--- Exercise data ---
═══
-- pv_equiv track=rewrite | github.com/jprichards779/My-First-Big-Project- | Creating Very Basic 3D Graphics From Scratch/packages/array_functions.py | shed_weight2
-- ===== SOURCE A (Python) =====
-- def shed_weight2(M, P):
--     if type(M) == tuple:
--         M = list(M)
--     out = M
--     for n in P:
--         if n in out:
--             out.remove(n)
--         else: out.append(n)
--     return out
-- ===== SOURCE B (Python) =====
-- def shed_weight2(M, P):
--     if type(M) == tuple:
--         M = list(M)
--     # items: every element ever present, with an alive flag; per-value FIFO of
--     # item indices (q[v] = all indices ever pushed for v, heads[v] = how many popped).
--     items = [[v, True] for v in M]
--     q = {}
--     for i, v in enumerate(M):
--         q.setdefault(v, []).append(i)
--     heads = {}
--     for n in P:
--         lst = q.get(n)
--         h = heads.get(n, 0)
--         if lst is not None and h < len(lst):
--             items[lst[h]][1] = False
--             heads[n] = h + 1
--         else:
--             q.setdefault(n, []).append(len(items))
--             items.append([n, True])
--     return [v for v, alive in items if alive]
-- ===== Notes on version B (the rewrite author's own statement) =====
-- stated objective: faster
-- what changed: Instead of rescanning the current list for membership and first-occurrence removal on every element of P, B keeps every element ever present with an alive flag plus a per-value FIFO of item indices with a popped-count pointer, processing each toggle in O(1) and compacting once at the end (return value only: A mutates M in place, B does not).
import Mathlib
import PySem

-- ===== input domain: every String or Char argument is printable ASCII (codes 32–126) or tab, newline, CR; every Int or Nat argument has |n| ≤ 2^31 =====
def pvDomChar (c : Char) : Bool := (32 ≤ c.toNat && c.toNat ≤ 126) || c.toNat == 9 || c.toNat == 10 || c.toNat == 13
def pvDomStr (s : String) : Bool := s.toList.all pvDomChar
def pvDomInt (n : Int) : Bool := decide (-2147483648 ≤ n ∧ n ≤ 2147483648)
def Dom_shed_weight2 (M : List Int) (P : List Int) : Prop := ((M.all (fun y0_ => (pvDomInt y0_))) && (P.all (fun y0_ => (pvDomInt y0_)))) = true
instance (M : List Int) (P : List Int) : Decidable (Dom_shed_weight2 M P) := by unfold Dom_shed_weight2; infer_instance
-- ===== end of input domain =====

-- B replaces A's O(|M|·|P|) rescans (membership + remove) by one pass with per-value FIFO
-- index queues and alive flags (return-value equivalence: Python A mutates M in place, B does not).


-- ===== PORT A =====
-- for n in P: if n in out: out.remove(n) else: out.append(n)
-- (M is a list under the type convention, so the tuple branch never fires; `.getD out`
--  only totalises remove?, which is `some` whenever the branch is taken)
def shed_weight2 (M : List Int) (P : List Int) : List Int :=
  P.foldl (fun out n =>
    if n ∈ out then (PySem.List.remove? out n).getD out else out ++ [n]) M

-- ===== PORT B =====
-- B's state: items = every element ever present with an alive flag;
-- q[v] = all item indices ever pushed for value v (Nat in Lean: Python's list indices
-- are the nonnegative ints produced by enumerate/len); heads[v] = how many were popped.
def pvAltStep (s : List (Int × Bool) × PySem.Dict Int (List Nat) × PySem.Dict Int Nat)
    (n : Int) : List (Int × Bool) × PySem.Dict Int (List Nat) × PySem.Dict Int Nat :=
  let items := s.1
  let q := s.2.1
  let heads := s.2.2
  let lst := q.getD n []
  let h := heads.getD n 0
  if h < lst.length then
    (items.set (lst.getD h 0) (n, false), q, heads.insert n (h + 1))
  else
    (items ++ [(n, true)], q.insert n (lst ++ [items.length]), heads)

-- for i, v in enumerate(M): q.setdefault(v, []).append(i)
def pvBuildQ (M : List Int) : PySem.Dict Int (List Nat) :=
  (M.zipIdx).foldl (fun q p => q.insert p.1 (q.getD p.1 [] ++ [p.2])) PySem.Dict.empty

def shed_weight2_alt (M : List Int) (P : List Int) : List Int :=
  let items0 := M.map (fun v => (v, true))
  let s := P.foldl pvAltStep (items0, pvBuildQ M, PySem.Dict.empty)
  s.1.filterMap (fun p => if p.2 then some p.1 else none)

-- ===== PRECONDITION & SPEC =====
def Spec_shed_weight2 (M : List Int) (P : List Int) (out : List Int) : Prop := out = shed_weight2_alt M P
instance (M : List Int) (P : List Int) (out : List Int) : Decidable (Spec_shed_weight2 M P out) := by unfold Spec_shed_weight2; infer_instance

-- ===== CLAIM (what is proved, stated in full; the proofs are below) =====
def Claim_equal_shed_weight2 : Prop := ∀ (M : List Int) (P : List Int), Dom_shed_weight2 M P → Spec_shed_weight2 M P (shed_weight2 M P)

-- ===== LEMMAS AND PROOFS =====

-- the visible list encoded by B's items
def pvAlive (items : List (Int × Bool)) : List Int :=
  items.filterMap (fun p => if p.2 then some p.1 else none)

-- indices of alive entries holding value v, in increasing order
def pvAliveIdx : List (Int × Bool) → Int → List Nat
  | [], _ => []
  | (w, b) :: t, v => (if b = true ∧ w = v then [0] else []) ++ (pvAliveIdx t v).map (· + 1)

theorem pvAlive_cons (w : Int) (b : Bool) (t : List (Int × Bool)) :
    pvAlive ((w, b) :: t) = (if b then [w] else []) ++ pvAlive t := by
  cases b <;> simp [pvAlive]

theorem pvMem_alive_iff (items : List (Int × Bool)) (n : Int) :
    n ∈ pvAlive items ↔ pvAliveIdx items n ≠ [] := by
  induction items with
  | nil => simp [pvAlive, pvAliveIdx]
  | cons p t ih =>
    obtain ⟨w, b⟩ := p
    rw [pvAlive_cons]
    by_cases hw : w = n
    · subst hw; cases b <;> simp [pvAliveIdx, ih]
    · cases b <;> simp [pvAliveIdx, hw, Ne.symm hw, ih]

theorem pvAlive_append_one (items : List (Int × Bool)) (n : Int) :
    pvAlive (items ++ [(n, true)]) = pvAlive items ++ [n] := by
  simp [pvAlive]

theorem pvAliveIdx_append_one (items : List (Int × Bool)) (n v : Int) :
    pvAliveIdx (items ++ [(n, true)]) v
      = pvAliveIdx items v ++ (if v = n then [items.length] else []) := by
  induction items with
  | nil =>
    by_cases h : v = n
    · subst h; simp [pvAliveIdx]
    · simp [pvAliveIdx, h, Ne.symm h]
  | cons p t ih =>
    obtain ⟨w, b⟩ := p
    simp only [List.cons_append, pvAliveIdx, ih]
    by_cases h : v = n <;> simp [h]

-- popping the leftmost alive index of value n: effect on the visible list
theorem pvAlive_set (items : List (Int × Bool)) (n : Int) (i : Nat) (rest : List Nat)
    (hidx : pvAliveIdx items n = i :: rest) :
    pvAlive (items.set i (n, false)) = (pvAlive items).erase n := by
  induction items generalizing i rest with
  | nil => simp [pvAliveIdx] at hidx
  | cons p t ih =>
    obtain ⟨w, b⟩ := p
    by_cases hh : b = true ∧ w = n
    · obtain ⟨hb, hw⟩ := hh
      subst hb; subst hw
      simp [pvAliveIdx] at hidx
      rw [← hidx.1]
      simp [pvAlive_cons, List.erase_cons_head]
    · have hidx' : (pvAliveIdx t n).map (· + 1) = i :: rest := by
        simpa [pvAliveIdx, hh] using hidx
      rw [List.map_eq_cons_iff] at hidx'
      obtain ⟨i', rest', ht, hi, hrest⟩ := hidx'
      subst hi
      rw [show (i' + 1 : Nat) = i' + 1 from rfl]
      simp only [List.set_cons_succ]
      rw [pvAlive_cons, pvAlive_cons, ih i' rest' ht]
      cases b with
      | false => simp
      | true =>
        have hw : w ≠ n := fun h => hh ⟨rfl, h⟩
        simp [List.erase_cons_tail, hw]

theorem pvAliveIdx_set_self (items : List (Int × Bool)) (n : Int) (i : Nat) (rest : List Nat)
    (hidx : pvAliveIdx items n = i :: rest) :
    pvAliveIdx (items.set i (n, false)) n = rest := by
  induction items generalizing i rest with
  | nil => simp [pvAliveIdx] at hidx
  | cons p t ih =>
    obtain ⟨w, b⟩ := p
    by_cases hh : b = true ∧ w = n
    · obtain ⟨hb, hw⟩ := hh
      subst hb; subst hw
      simp [pvAliveIdx] at hidx
      rw [← hidx.1]
      simp [pvAliveIdx, ← hidx.2]
    · have hidx' : (pvAliveIdx t n).map (· + 1) = i :: rest := by
        simpa [pvAliveIdx, hh] using hidx
      rw [List.map_eq_cons_iff] at hidx'
      obtain ⟨i', rest', ht, hi, hrest⟩ := hidx'
      subst hi
      simp only [List.set_cons_succ]
      simp [pvAliveIdx, hh, ih i' rest' ht, hrest]

theorem pvAliveIdx_set_ne (items : List (Int × Bool)) (n v : Int) (i : Nat) (rest : List Nat)
    (hv : v ≠ n) (hidx : pvAliveIdx items n = i :: rest) :
    pvAliveIdx (items.set i (n, false)) v = pvAliveIdx items v := by
  induction items generalizing i rest with
  | nil => simp [pvAliveIdx] at hidx
  | cons p t ih =>
    obtain ⟨w, b⟩ := p
    by_cases hh : b = true ∧ w = n
    · obtain ⟨hb, hw⟩ := hh
      subst hb; subst hw
      simp [pvAliveIdx] at hidx
      rw [← hidx.1]
      simp [pvAliveIdx, (Ne.symm hv)]
    · have hidx' : (pvAliveIdx t n).map (· + 1) = i :: rest := by
        simpa [pvAliveIdx, hh] using hidx
      rw [List.map_eq_cons_iff] at hidx'
      obtain ⟨i', rest', ht, hi, hrest⟩ := hidx'
      subst hi
      simp only [List.set_cons_succ]
      simp [pvAliveIdx, ih i' rest' ht]

-- B's loop invariant
def pvInv (items : List (Int × Bool)) (q : PySem.Dict Int (List Nat))
    (heads : PySem.Dict Int Nat) : Prop :=
  ∀ v : Int, pvAliveIdx items v = (q.getD v []).drop (heads.getD v 0)
    ∧ heads.getD v 0 ≤ (q.getD v []).length

theorem pvStep_ok (items : List (Int × Bool)) (q : PySem.Dict Int (List Nat))
    (heads : PySem.Dict Int Nat) (n : Int) (hInv : pvInv items q heads) :
    pvAlive (pvAltStep (items, q, heads) n).1
      = (if n ∈ pvAlive items
          then (PySem.List.remove? (pvAlive items) n).getD (pvAlive items)
          else pvAlive items ++ [n])
    ∧ pvInv (pvAltStep (items, q, heads) n).1 (pvAltStep (items, q, heads) n).2.1
        (pvAltStep (items, q, heads) n).2.2 := by
  obtain ⟨hq, hlen⟩ := hInv n
  by_cases hcond : heads.getD n 0 < (q.getD n []).length
  · -- pop branch
    have hne : (q.getD n []).drop (heads.getD n 0) ≠ [] := by
      intro h; rw [List.drop_eq_nil_iff] at h; omega
    rw [← hq] at hne
    obtain ⟨i, rest, hidx⟩ : ∃ i rest, pvAliveIdx items n = i :: rest := by
      cases h : pvAliveIdx items n with
      | nil => exact absurd h hne
      | cons a l => exact ⟨a, l, rfl⟩
    have hmem : n ∈ pvAlive items := (pvMem_alive_iff items n).2 (by rw [hidx]; simp)
    have hgetd : (q.getD n []).getD (heads.getD n 0) 0 = i := by
      have : (q.getD n []).drop (heads.getD n 0) = i :: rest := by rw [← hq, hidx]
      have h0 : ((q.getD n []).drop (heads.getD n 0)).getD 0 0 = i := by rw [this]; rfl
      rwa [List.getD_eq_getElem?_getD, List.getElem?_drop, Nat.add_zero,
        ← List.getD_eq_getElem?_getD] at h0
    have hrm : (PySem.List.remove? (pvAlive items) n).getD (pvAlive items)
        = (pvAlive items).erase n := by
      rw [PySem.List.remove?_eq_some_erase (pvAlive items) n hmem]; rfl
    simp only [pvAltStep, if_pos hcond, hgetd]
    refine ⟨?_, ?_⟩
    · rw [if_pos hmem, hrm, pvAlive_set items n i rest hidx]
    · intro v
      by_cases hv : v = n
      · subst hv
        rw [pvAliveIdx_set_self items v i rest hidx]
        constructor
        · rw [PySem.Dict.getD_insert_self, List.drop_add_one_eq_tail_drop, ← hq, hidx, List.tail_cons]
        · rw [PySem.Dict.getD_insert_self]; omega
      · obtain ⟨hq', hlen'⟩ := hInv v
        rw [pvAliveIdx_set_ne items n v i rest hv hidx,
          PySem.Dict.getD_insert_of_ne heads _ _ hv]
        exact ⟨hq', hlen'⟩
  · -- append branch
    have hempty : pvAliveIdx items n = [] := by
      rw [hq, List.drop_eq_nil_iff]; omega
    have hmem : n ∉ pvAlive items := fun h => (pvMem_alive_iff items n).1 h hempty
    have hfull : heads.getD n 0 = (q.getD n []).length := by omega
    simp only [pvAltStep, if_neg hcond]
    refine ⟨?_, ?_⟩
    · rw [if_neg hmem, pvAlive_append_one]
    · intro v
      rw [pvAliveIdx_append_one]
      by_cases hv : v = n
      · subst hv
        rw [PySem.Dict.getD_insert_self, hempty, if_pos rfl, List.nil_append, hfull,
          List.drop_left]
        constructor
        · rfl
        · simp
      · obtain ⟨hq', hlen'⟩ := hInv v
        rw [PySem.Dict.getD_insert_of_ne q _ _ hv, if_neg hv, List.append_nil]
        exact ⟨hq', hlen'⟩

theorem pvFold_ok (P : List Int) (items : List (Int × Bool)) (q : PySem.Dict Int (List Nat))
    (heads : PySem.Dict Int Nat) (hInv : pvInv items q heads) :
    pvAlive (P.foldl pvAltStep (items, q, heads)).1
      = P.foldl (fun out n =>
          if n ∈ out then (PySem.List.remove? out n).getD out else out ++ [n])
        (pvAlive items) := by
  induction P generalizing items q heads with
  | nil => rfl
  | cons n P ih =>
    obtain ⟨hstep, hinv'⟩ := pvStep_ok items q heads n hInv
    simp only [List.foldl_cons]
    have : pvAltStep (items, q, heads) n
        = ((pvAltStep (items, q, heads) n).1, (pvAltStep (items, q, heads) n).2.1,
           (pvAltStep (items, q, heads) n).2.2) := rfl
    rw [this, ih _ _ _ hinv', hstep]

theorem pvBuildQ_getD (M : List Int) (v : Int) :
    (pvBuildQ M).getD v [] = pvAliveIdx (M.map (fun x => (x, true))) v := by
  induction M using List.reverseRecOn with
  | nil => simp [pvBuildQ, pvAliveIdx]
  | append_singleton t x ih =>
    rw [show pvBuildQ (t ++ [x])
        = (pvBuildQ t).insert x ((pvBuildQ t).getD x [] ++ [t.length]) by
      simp [pvBuildQ, List.zipIdx_append, List.foldl_append]]
    rw [List.map_append, List.map_singleton, pvAliveIdx_append_one]
    by_cases hv : v = x
    · subst hv
      rw [PySem.Dict.getD_insert_self, ih, if_pos rfl]
      simp
    · rw [PySem.Dict.getD_insert_of_ne (pvBuildQ t) _ _ hv, ih, if_neg hv,
        List.append_nil]

theorem pvInit_inv (M : List Int) :
    pvInv (M.map (fun v => (v, true))) (pvBuildQ M) PySem.Dict.empty := by
  intro v
  rw [pvBuildQ_getD]
  constructor
  · rfl
  · exact Nat.zero_le _

theorem pvAlive_init (M : List Int) : pvAlive (M.map (fun v => (v, true))) = M := by
  simp [pvAlive, List.filterMap_map]

-- ===== VERDICT (by name: the statement is the Claim_ definition above) =====
theorem shed_weight2_spec : Claim_equal_shed_weight2 := by
  intro M P _
  show shed_weight2 M P = shed_weight2_alt M P
  have h := pvFold_ok P (M.map (fun v => (v, true))) (pvBuildQ M) PySem.Dict.empty
    (pvInit_inv M)
  rw [pvAlive_init] at h
  exact h.symm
═══
--- Aim of the task ---
In the listing above, start at the line with "induction M using List.reverseRecOn with", go on through the line with "simp [pvAlive, List.filterMap_map]", and copy each of those lines exactly; leave out all the rest.

--- Output below ---
  induction M using List.reverseRecOn with
  | nil => simp [pvBuildQ, pvAliveIdx]
  | append_singleton t x ih =>
    rw [show pvBuildQ (t ++ [x])
        = (pvBuildQ t).insert x ((pvBuildQ t).getD x [] ++ [t.length]) by
      simp [pvBuildQ, List.zipIdx_append, List.foldl_append]]
    rw [List.map_append, List.map_singleton, pvAliveIdx_append_one]
    by_cases hv : v = x
    · subst hv
      rw [PySem.Dict.getD_insert_self, ih, if_pos rfl]
      simp
    · rw [PySem.Dict.getD_insert_of_ne (pvBuildQ t) _ _ hv, ih, if_neg hv,
        List.append_nil]

theorem pvInit_inv (M : List Int) :
    pvInv (M.map (fun v => (v, true))) (pvBuildQ M) PySem.Dict.empty := by
  intro v
  rw [pvBuildQ_getD]
  constructor
  · rfl
  · exact Nat.zero_le _

theorem pvAlive_init (M : List Int) : pvAlive (M.map (fun v => (v, true))) = M := by
  simp [pvAlive, List.filterMap_map]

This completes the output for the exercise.